Day five dawned and looked, again, unpromising, but is an example of how the weather up in Scotland can be deceptive. Again the group headed out to shoot the Sligachan river below the Cullin. There was not a star in the sky and the cloud hung low over the ridge. It had the makings of a dead loss. However, the old adage that the “harder I work, the luckier I get” proved true. Very gradually the clouds began to move and the light rose spectacularly. The diligence and effort of the group was rewarded with some great images of the Cullin with the mighty falls of Sligachan in the foreground, and all before breakfast.

Our next destination was the misleadingly named “Fairy Pools”. These are found in Glen Brittle on the opposite side of the Cullin Ridge to our hotel. Misleadingly named, because once up there, the effect is not dainty but dramatic. The river gushes off of the mountains and tumbles through an amazing series of pools and waterfalls. This is a place to devote at least several hours to if you visit. The Cullin wrap around you the closer you get and have a dark, ominous feel. The pools are full of amazing turquoise and green colours in the water. In summer they can reduce to a trickle but at this time of year the flow is perfect. The compositions are endless and absorbing.
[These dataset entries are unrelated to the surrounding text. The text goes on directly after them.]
-- pv_equiv track=rewrite | github.com/prajithravisankar/DSA | old/launchpad_50_easy_questions/hamming_distance.py | convert_to_bits_in_list
-- ===== SOURCE A (Python) =====
-- def convert_to_bits_in_list(x, y):
--     remaining_x = x
--     remaining_y = y
--     bit_x = []
--     bit_y = []
--     while remaining_x > 0:
--         reminder_x = remaining_x % 2
--         bit_x.append(reminder_x)
--         remaining_x = remaining_x // 2
--
--     while remaining_y > 0:
--         reminder_y = remaining_y % 2
--         bit_y.append(reminder_y)
--         remaining_y = remaining_y // 2
--
--     max_len = max(len(bit_x), len(bit_y))
--
--     while len(bit_x) < max_len:
--         bit_x.append(0)
--
--     while len(bit_y) < max_len:
--         bit_y.append(0)
--
--     bit_x.reverse()
--     bit_y.reverse()
--
--     return bit_x, bit_y
-- ===== SOURCE B (Python) =====
-- def convert_to_bits_in_list(x, y):
--     bx = [int(c) for c in bin(x)[2:]] if x > 0 else []
--     by = [int(c) for c in bin(y)[2:]] if y > 0 else []
--     n = max(len(bx), len(by))
--     return [0] * (n - len(bx)) + bx, [0] * (n - len(by)) + by
-- ===== Notes on version B (the rewrite author's own statement) =====
-- stated objective: idiomatic
-- what changed: B obtains MSB-first bits directly from bin(x) string formatting and left-pads with [0]*k, replacing A's LSB-append modulo/division loops, padding-append loops and final reverses.
import Mathlib
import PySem

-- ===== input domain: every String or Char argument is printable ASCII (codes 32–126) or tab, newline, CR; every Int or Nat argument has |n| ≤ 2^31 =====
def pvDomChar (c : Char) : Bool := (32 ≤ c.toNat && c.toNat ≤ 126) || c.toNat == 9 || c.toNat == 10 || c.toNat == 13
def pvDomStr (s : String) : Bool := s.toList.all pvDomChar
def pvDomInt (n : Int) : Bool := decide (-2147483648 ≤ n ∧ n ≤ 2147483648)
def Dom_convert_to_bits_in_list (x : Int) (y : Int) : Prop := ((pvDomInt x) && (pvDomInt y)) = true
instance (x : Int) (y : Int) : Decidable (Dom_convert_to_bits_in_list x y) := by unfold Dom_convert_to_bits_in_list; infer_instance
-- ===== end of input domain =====

-- B builds MSB-first bit digits directly (bin(x)[2:]) and left-pads with zeros,
-- instead of A's LSB-append modulo/division loops, append-padding loops and final reverses. (objective: idiomatic)

-- ===== PORT A =====
-- the `while remaining > 0: append(remaining % 2); remaining //= 2` loop (list built LSB-first)
def pvLsbBits (x : Int) : List Int :=
  if 0 < x then PySem.Int.mod x 2 :: pvLsbBits (PySem.Int.floordiv x 2) else []
termination_by x.toNat
decreasing_by
  rw [PySem.Int.floordiv_eq_ediv_of_pos (by norm_num : (0:Int) < 2)]
  omega

-- the `while len(l) < n: l.append(0)` padding loop
def pvPadTo (l : List Int) (n : Nat) : List Int :=
  if l.length < n then pvPadTo (l ++ [0]) n else l
termination_by n - l.length
decreasing_by simp; omega

def convert_to_bits_in_list (x : Int) (y : Int) : List Int × List Int :=
  let bit_x := pvLsbBits x
  let bit_y := pvLsbBits y
  let max_len := max bit_x.length bit_y.length
  ((pvPadTo bit_x max_len).reverse, (pvPadTo bit_y max_len).reverse)

-- ===== PORT B =====
-- MSB-first binary digits of x: port of `[int(c) for c in bin(x)[2:]] if x > 0 else []`
-- (exact: for x > 0 bin(x)[2:] is exactly these digits, MSB first; the x > 0 guard is Source B's)
def pvMsbBits (x : Int) : List Int :=
  if 0 < x then pvMsbBits (PySem.Int.floordiv x 2) ++ [PySem.Int.mod x 2] else []
termination_by x.toNat
decreasing_by
  rw [PySem.Int.floordiv_eq_ediv_of_pos (by norm_num : (0:Int) < 2)]
  omega

def convert_to_bits_in_list_alt (x : Int) (y : Int) : List Int × List Int :=
  let bx := pvMsbBits x
  let by' := pvMsbBits y
  let n := max bx.length by'.length
  (List.replicate (n - bx.length) 0 ++ bx, List.replicate (n - by'.length) 0 ++ by')

-- ===== PRECONDITION & SPEC =====
def Spec_convert_to_bits_in_list (x : Int) (y : Int) (out : List Int × List Int) : Prop := out = convert_to_bits_in_list_alt x y
instance (x : Int) (y : Int) (out : List Int × List Int) : Decidable (Spec_convert_to_bits_in_list x y out) := by unfold Spec_convert_to_bits_in_list; infer_instance

-- ===== CLAIM (what is proved, stated in full; the proofs are below) =====
def Claim_equal_convert_to_bits_in_list : Prop := ∀ (x : Int) (y : Int), Dom_convert_to_bits_in_list x y → Spec_convert_to_bits_in_list x y (convert_to_bits_in_list x y)

-- ===== LEMMAS AND PROOFS =====
theorem pvMsbBits_eq_reverse (x : Int) : pvMsbBits x = (pvLsbBits x).reverse := by
  induction x using pvLsbBits.induct with
  | case1 x h ih =>
    rw [pvMsbBits, pvLsbBits, if_pos h, if_pos h, ih]; simp
  | case2 x h => rw [pvMsbBits, pvLsbBits, if_neg h, if_neg h]; simp

theorem pvPadTo_eq_aux (k : Nat) : ∀ (l : List Int) (n : Nat), n - l.length = k →
    pvPadTo l n = l ++ List.replicate k 0 := by
  induction k with
  | zero =>
    intro l n hk
    rw [pvPadTo, if_neg (by omega)]
    simp
  | succ k ih =>
    intro l n hk
    rw [pvPadTo, if_pos (by omega), ih (l ++ [0]) n (by simp; omega)]
    simp [List.replicate_succ]

theorem pvPadTo_eq (l : List Int) (n : Nat) :
    pvPadTo l n = l ++ List.replicate (n - l.length) 0 :=
  pvPadTo_eq_aux (n - l.length) l n rfl

theorem pvLsbBits_reverse (x : Int) : (pvLsbBits x).reverse = pvMsbBits x := by
  rw [pvMsbBits_eq_reverse]

theorem pvLen_eq (x : Int) : (pvLsbBits x).length = (pvMsbBits x).length := by
  rw [pvMsbBits_eq_reverse, List.length_reverse]

-- ===== VERDICT (by name: the statement is the Claim_ definition above) =====
theorem convert_to_bits_in_list_spec : Claim_equal_convert_to_bits_in_list := by
  intro x y _
  unfold Spec_convert_to_bits_in_list convert_to_bits_in_list convert_to_bits_in_list_alt
  simp only [pvPadTo_eq, List.reverse_append, List.reverse_replicate, pvLsbBits_reverse,
    pvLen_eq]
It was here I met my nemesis. The group had gone on ahead of me and I was plodding up alone (my broken ankle, though fixed, is still not 100%). At one point on the path in to the falls there is a stream to cross. What, for most people, would be a straightforward hop, skip and jump across some rocks, bought flooding back to me the place of my fall back in January. The rocks were slab like, running in water. The jumps just uncomfortably wide. I had my newly acquired walking poles and after much debate with myself, including walking up and down the river side looking for alternate safer crossing points, I braced myself to cross. I got to the half way point but the final two moves were just too risky. I feared for my footing and the memories of three months being unable to walk forced me to decide to withdraw rather than risk another fall. It was hard to admit defeat. You really feel a wuss. I have crossed that stream before without a thought and I knew the images above were going to be great but I just couldn’t take the risk. There is also a tendency after a fall to be over cautious and this can lead to falls – not trusting your bodies balance and ability to keep you upright. I just didn’t feel I could trust myself to make the leap and so I missed out on the location. Not a nice feeling. Next time I come back here, when my ankle is stronger, I am determined to get back up to the Fairy Pools.

We headed off afterwards to The Old Ship Inn in Carbost. The Carrot cake there was simply astounding. I have eaten a lot of Carrot cake in my life (way to much, if the truth be told) but this was BY FAR the best. It was so good we decided to book a table to go back for our evening meal.

Our final destination was Talisker Bay and here we worked the wonderful dual coloured sand and boulder field, along with the rock stack and the ‘Icelandic’ waterfall pouring over the cliff face. Sunset was beautiful, especially after the sun has moved below the horizon, the deep blues really suiting the drama of the location. A great day in the field.